Отрешенность - вот что придавало Алану тот авторитет, который перекрывал все его пороки. Он был отрешен от самого себя вплоть до готовности уйти из жизни, что одним зимним вечером он уже пытался сделать. Он не лелеял, не ублажал себя, как это делают другие, он имел о себе самом весьма смутное представление. Он говорил ей подкупающе искренне: "Я хочу тебя, и если ты уйдешь, ничто меня не утешит, даже удовольствие от горьких слез". Он внушал ей страх, ибо ему была безразлична собственная физическая привлекательность, в то время как она любила нравиться, он был равнодушен к своему достатку, а она любила тратить деньги, он был равнодушен к своему бытию, а она любила жизнь. Лишь к ней он не был безразличен. К ней он относился с такой ненасытностью, такой патологической жадностью…
- Тебе бы лучше быть педерастом, - говорила она. - Причиной тому могла бы служить твоя мать. А физические данные и деньги - средством достижения цели. На Капри ты бы пользовался бешеным успехом.
- А тебя бы оставил в покое, да?.. Но я всю жизнь любил только женщин. И потом… У меня постоянно были женщины. Пока не появилась ты. До тебя я по-настоящему никого не любил. Твое тело было, по существу, первым в моей жизни.
Она не без растерянности смотрела на него. Она любила до Алана других мужчин, в особенности другие тела. В ночном Париже, на южных пляжах; и это оставило в ней сладостный след, который она не могла скрыть от него и который он ненавидел. Она считала более непристойным то, что он чуть ли не бахвалился своим леденящим душу благополучным прошлым. Впрочем, нет, он им не бахвалился. На самом деле у него отсутствовало само понятие о прожитой жизни, не было о ней определенного, устоявшегося представления. Будто тяжело больной или предельно искренний человек, он измерял жизнь кризисами и острыми ощущениями. И она не могла постичь его тайну, не могла вообразить, как сказать ему: "Слушай, дорогой, будь мужчиной, тебе надо лечиться". А если он в самом деле столь наивно искренен, то как убедить его, что так нельзя, что без мелких уступок совести, без более или менее невинного плутовства в обществе не обойтись? Это было тем более трудно, что, убежденная в необходимости этого плутовства, она не была уверена в его обоснованности. Люди, которые говорили о совершенстве, внушали ей куда больше отвращения, чем те, кто не задумывался о том, насколько безупречны их поступки. Впрочем, Алан хранил об этом молчание.

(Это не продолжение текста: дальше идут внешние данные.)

-- pv_equiv track=rewrite | github.com/pjot/advent-of-code | 2018/15/15.py | bounds
-- ===== SOURCE A (Python) =====
-- def bounds(grid):
--     xmi, xma = 0, 0
--     ymi, yma = 0, 0
--     for x, y in grid.keys():
--         xmi = min(xmi, x)
--         xma = max(xma, x)
--         ymi = min(ymi, y)
--         yma = max(yma, y)
--     return xmi, xma, ymi, yma
-- ===== SOURCE B (Python) =====
-- def bounds(grid):
--     xs = sorted([0] + [x for x, y in grid.keys()])
--     ys = sorted([0] + [y for x, y in grid.keys()])
--     return xs[0], xs[-1], ys[0], ys[-1]
-- ===== Notes on version B (the rewrite author's own statement) =====
-- stated objective: alternative
-- what changed: Replaces A's single fused scan with four interleaved min/max updates by sorting the 0-seeded x and y coordinate lists and reading each bound off the sorted lists' endpoints.
import Mathlib
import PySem

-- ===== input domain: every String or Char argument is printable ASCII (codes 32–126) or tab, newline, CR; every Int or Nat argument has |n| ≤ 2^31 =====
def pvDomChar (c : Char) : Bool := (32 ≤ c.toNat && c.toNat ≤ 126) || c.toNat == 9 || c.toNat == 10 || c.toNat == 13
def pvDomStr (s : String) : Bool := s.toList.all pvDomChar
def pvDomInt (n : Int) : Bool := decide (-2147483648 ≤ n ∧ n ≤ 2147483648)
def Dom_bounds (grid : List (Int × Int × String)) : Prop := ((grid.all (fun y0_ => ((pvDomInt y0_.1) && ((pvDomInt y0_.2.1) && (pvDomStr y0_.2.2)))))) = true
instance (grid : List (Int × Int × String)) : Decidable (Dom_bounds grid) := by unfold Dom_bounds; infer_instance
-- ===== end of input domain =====

-- B replaces A's single fused min/max scan by sorting the 0-seeded coordinate
-- lists and reading each bound off the sorted lists' endpoints (objective: alternative).

-- ===== PORT A =====
-- A: one fold over the keys updating (xmi, xma, ymi, yma) together.
def bounds (grid : List (Int × Int × String)) : Int × Int × Int × Int :=
  grid.foldl
    (fun st kv =>
      let x := kv.1
      let y := kv.2.1
      (min st.1 x, max st.2.1 x, min st.2.2.1 y, max st.2.2.2 y))
    (0, 0, 0, 0)

-- ===== PORT B =====
-- B: sort [0]+xs and [0]+ys, return endpoints xs[0], xs[-1], ys[0], ys[-1].
-- The sorted lists are nonempty (they contain the seed 0), so the Option
-- returned by pyGet? is always some; .getD 0 only makes the port total.
def bounds_alt (grid : List (Int × Int × String)) : Int × Int × Int × Int :=
  let xs := PySem.List.sorted ((0 : Int) :: grid.map (fun kv => kv.1)) (fun v => v) false
  let ys := PySem.List.sorted ((0 : Int) :: grid.map (fun kv => kv.2.1)) (fun v => v) false
  ((PySem.List.pyGet? xs 0).getD 0, (PySem.List.pyGet? xs (-1)).getD 0,
   (PySem.List.pyGet? ys 0).getD 0, (PySem.List.pyGet? ys (-1)).getD 0)

-- ===== PRECONDITION & SPEC =====
def Spec_bounds (grid : List (Int × Int × String)) (out : Int × Int × Int × Int) : Prop := out = bounds_alt grid
instance (grid : List (Int × Int × String)) (out : Int × Int × Int × Int) : Decidable (Spec_bounds grid out) := by unfold Spec_bounds; infer_instance

-- ===== CLAIM (what is proved, stated in full; the proofs are below) =====
def Claim_equal_bounds : Prop := ∀ (grid : List (Int × Int × String)), Dom_bounds grid → Spec_bounds grid (bounds grid)

-- ===== LEMMAS AND PROOFS =====

theorem bounds_loop_eq (grid : List (Int × Int × String)) (a b c d : Int) :
    grid.foldl
      (fun st (kv : Int × Int × String) =>
        let x := kv.1
        let y := kv.2.1
        (min st.1 x, max st.2.1 x, min st.2.2.1 y, max st.2.2.2 y))
      (a, b, c, d)
    = ((grid.map (fun kv => kv.1)).foldl min a,
       (grid.map (fun kv => kv.1)).foldl max b,
       (grid.map (fun kv => kv.2.1)).foldl min c,
       (grid.map (fun kv => kv.2.1)).foldl max d) := by
  induction grid generalizing a b c d with
  | nil => rfl
  | cons hd tl ih => simp [List.foldl, ih]

theorem foldl_min_mem (l : List Int) (a : Int) : l.foldl min a ∈ a :: l := by
  induction l generalizing a with
  | nil => simp
  | cons h t ih =>
    show List.foldl min (min a h) t ∈ a :: h :: t
    rcases List.mem_cons.mp (ih (min a h)) with he | he
    · rcases min_choice a h with hc | hc
      · rw [he, hc]; exact List.mem_cons_self
      · rw [he, hc]; simp
    · simp [he]

theorem foldl_min_le (l : List Int) (a : Int) : ∀ y ∈ a :: l, l.foldl min a ≤ y := by
  induction l generalizing a with
  | nil => intro y hy; simp at hy; simp [hy]
  | cons h t ih =>
    intro y hy
    show List.foldl min (min a h) t ≤ y
    have hbase := ih (min a h) (min a h) (by simp)
    rcases List.mem_cons.mp hy with rfl | hy'
    · exact le_trans hbase (min_le_left _ _)
    · rcases List.mem_cons.mp hy' with rfl | hy''
      · exact le_trans hbase (min_le_right _ _)
      · exact ih (min a h) y (by simp [hy''])

theorem foldl_max_mem (l : List Int) (a : Int) : l.foldl max a ∈ a :: l := by
  induction l generalizing a with
  | nil => simp
  | cons h t ih =>
    show List.foldl max (max a h) t ∈ a :: h :: t
    rcases List.mem_cons.mp (ih (max a h)) with he | he
    · rcases max_choice a h with hc | hc
      · rw [he, hc]; exact List.mem_cons_self
      · rw [he, hc]; simp
    · simp [he]

theorem foldl_le_max (l : List Int) (a : Int) : ∀ y ∈ a :: l, y ≤ l.foldl max a := by
  induction l generalizing a with
  | nil => intro y hy; simp at hy; simp [hy]
  | cons h t ih =>
    intro y hy
    show y ≤ List.foldl max (max a h) t
    have hbase := ih (max a h) (max a h) (by simp)
    rcases List.mem_cons.mp hy with rfl | hy'
    · exact le_trans (le_max_left _ _) hbase
    · rcases List.mem_cons.mp hy' with rfl | hy''
      · exact le_trans (le_max_right _ _) hbase
      · exact ih (max a h) y (by simp [hy''])

-- the last element of a ≤-sorted list dominates every element
theorem pairwise_le_mem_le_getLast (s : List Int) (hs : s.Pairwise (fun a b => a ≤ b))
    (h : s ≠ []) : ∀ y ∈ s, y ≤ s.getLast h := by
  induction s with
  | nil => cases h rfl
  | cons x t ih =>
    intro y hy
    cases t with
    | nil => simp at hy; simp [hy, List.getLast]
    | cons z u =>
      have hp := List.pairwise_cons.mp hs
      rcases List.mem_cons.mp hy with rfl | hy'
      · have hlast : (z :: u).getLast (by simp) ∈ z :: u := List.getLast_mem _
        have := ih hp.2 (by simp) _ hlast
        have hx : y ≤ (z :: u).getLast (by simp) :=
          le_trans (hp.1 _ hlast) le_rfl
        simpa [List.getLast] using hx
      · have := ih hp.2 (by simp) _ hy'
        simpa [List.getLast] using this

theorem pyGet_zero (s : List Int) (h : s ≠ []) :
    (PySem.List.pyGet? s 0).getD 0 = s.head h := by
  cases s with
  | nil => cases h rfl
  | cons x t => simp [PySem.List.pyGet?, PySem.List.pyIdx?]

theorem pyGet_neg_one (s : List Int) (h : s ≠ []) :
    (PySem.List.pyGet? s (-1)).getD 0 = s.getLast h := by
  cases s with
  | nil => cases h rfl
  | cons x t =>
    have hlt : (x :: t).length - 1 < (x :: t).length := by simp
    simp [PySem.List.pyGet?, PySem.List.pyIdx?, List.getLast_eq_getElem]
    rfl

-- head of sorted(a::l) = foldl min a l
theorem sorted_head_eq_foldl_min (l : List Int) (a : Int) :
    (PySem.List.pyGet? (PySem.List.sorted (a :: l) (fun v => v) false) 0).getD 0
      = l.foldl min a := by
  have hne : PySem.List.sorted (a :: l) (fun v => v) false ≠ [] := by
    simp [PySem.List.sorted_eq_nil_iff]
  obtain ⟨m, t, hst⟩ := List.exists_cons_of_ne_nil hne
  rw [pyGet_zero _ hne]
  have hperm : (PySem.List.sorted (a :: l) (fun v => v) false).Perm (a :: l) :=
    PySem.List.sorted_perm _ _ _
  have hmem_s : m ∈ a :: l := hperm.mem_iff.mp (by simp [hst])
  have hmin_mem : l.foldl min a ∈ a :: l := foldl_min_mem l a
  have hh := PySem.List.key_head_sorted_le (xs := a :: l) (key := fun v => v) hst
  have hle : m ≤ l.foldl min a := hh _ hmin_mem
  have hge : l.foldl min a ≤ m := foldl_min_le l a _ hmem_s
  simp [hst, le_antisymm hle hge]

-- last of sorted(a::l) = foldl max a l
theorem sorted_last_eq_foldl_max (l : List Int) (a : Int) :
    (PySem.List.pyGet? (PySem.List.sorted (a :: l) (fun v => v) false) (-1)).getD 0
      = l.foldl max a := by
  have hne : PySem.List.sorted (a :: l) (fun v => v) false ≠ [] := by
    simp [PySem.List.sorted_eq_nil_iff]
  rw [pyGet_neg_one _ hne]
  have hperm : (PySem.List.sorted (a :: l) (fun v => v) false).Perm (a :: l) :=
    PySem.List.sorted_perm _ _ _
  have hpair : (PySem.List.sorted (a :: l) (fun v => v) false).Pairwise
      (fun u v => u ≤ v) := by
    simpa using PySem.List.sorted_pairwise (xs := a :: l) (key := fun v => v)
  have hlast_mem : (PySem.List.sorted (a :: l) (fun v => v) false).getLast hne ∈ a :: l :=
    hperm.mem_iff.mp (List.getLast_mem hne)
  have hmax_mem : l.foldl max a ∈ PySem.List.sorted (a :: l) (fun v => v) false :=
    hperm.mem_iff.mpr (foldl_max_mem l a)
  have h1 := foldl_le_max l a _ hlast_mem
  have h2 := pairwise_le_mem_le_getLast _ hpair hne _ hmax_mem
  exact le_antisymm h1 h2

-- ===== VERDICT (by name: the statement is the Claim_ definition above) =====
theorem bounds_spec : Claim_equal_bounds := by
  intro grid _
  unfold Spec_bounds bounds bounds_alt
  rw [bounds_loop_eq]
  simp only [sorted_head_eq_foldl_min, sorted_last_eq_foldl_max]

Лучшие минуты они всегда переживали посреди ночи, когда после взаимного любовного остервенения, которое шло по четко установленному сценарию, наступала истома. Она смягчала Алана, возвращала ему младенческую непосредственность, с которой он, по всей видимости, так и не расстался. Жозе пыталась исподволь втолковать ему нечто важное, внушить ему, уже засыпающему, свои мысли, чтобы он воспринял ее слова уже в той, зазеркальной жизни, в которую он вынужден был отправляться хоть на несколько часов. Она говорила ему в эти минуты о нем самом: о его силе, отзывчивости, очаровании, неординарности, она пыталась заставить его взглянуть на самого себя, заинтересоваться своим "я". Он робко и восторженно спрашивал: "Ты находишь?" - и засыпал, прижавшись к ней. Однажды, мечтала она, он проснется совсем другим, влюбленным в себя, независимым, и она по малейшему признаку заметит это. Он зевнет и будет искать сигареты, даже не взглянув на нее. Иногда, чтобы понаблюдать за ним, она притворялась спящей. Но едва проснувшись, он порывисто протягивал руку, чтобы удостовериться, что его Жозе рядом, успокоившись, открывал глаза и поднимался на локте, чтобы посмотреть на спящую жену.
Однажды она встала раньше обычного, чтобы полюбоваться зарей, и, не обнаружив ее в постели, он закричал так истошно, что она в страхе бросилась к нему. Они молча взглянули друг на друга, и она вновь легла.
- Ты не мужчина, - сказала она.
- А что значит быть мужчиной? Если имеется в виду смелость, то ведь я не из пугливых. Мужской энергии у меня хоть отбавляй. К тому же, как и все мужчины, я - эгоист.
- Настоящий мужчина не должен зависеть от кого бы то ни было, ни от матери, ни от жены.
- Мне не нужна мать. Я влюблен в тебя. Почитай Пруста. И если тебе необходима опора, ты всегда найдешь ее во мне, как в настоящем мужчине.
- Сейчас мне не нужна опора, мне нужен глоток свежего воздуха.
- Такого, например, как в открытом море? Тебе нужен Рикардо?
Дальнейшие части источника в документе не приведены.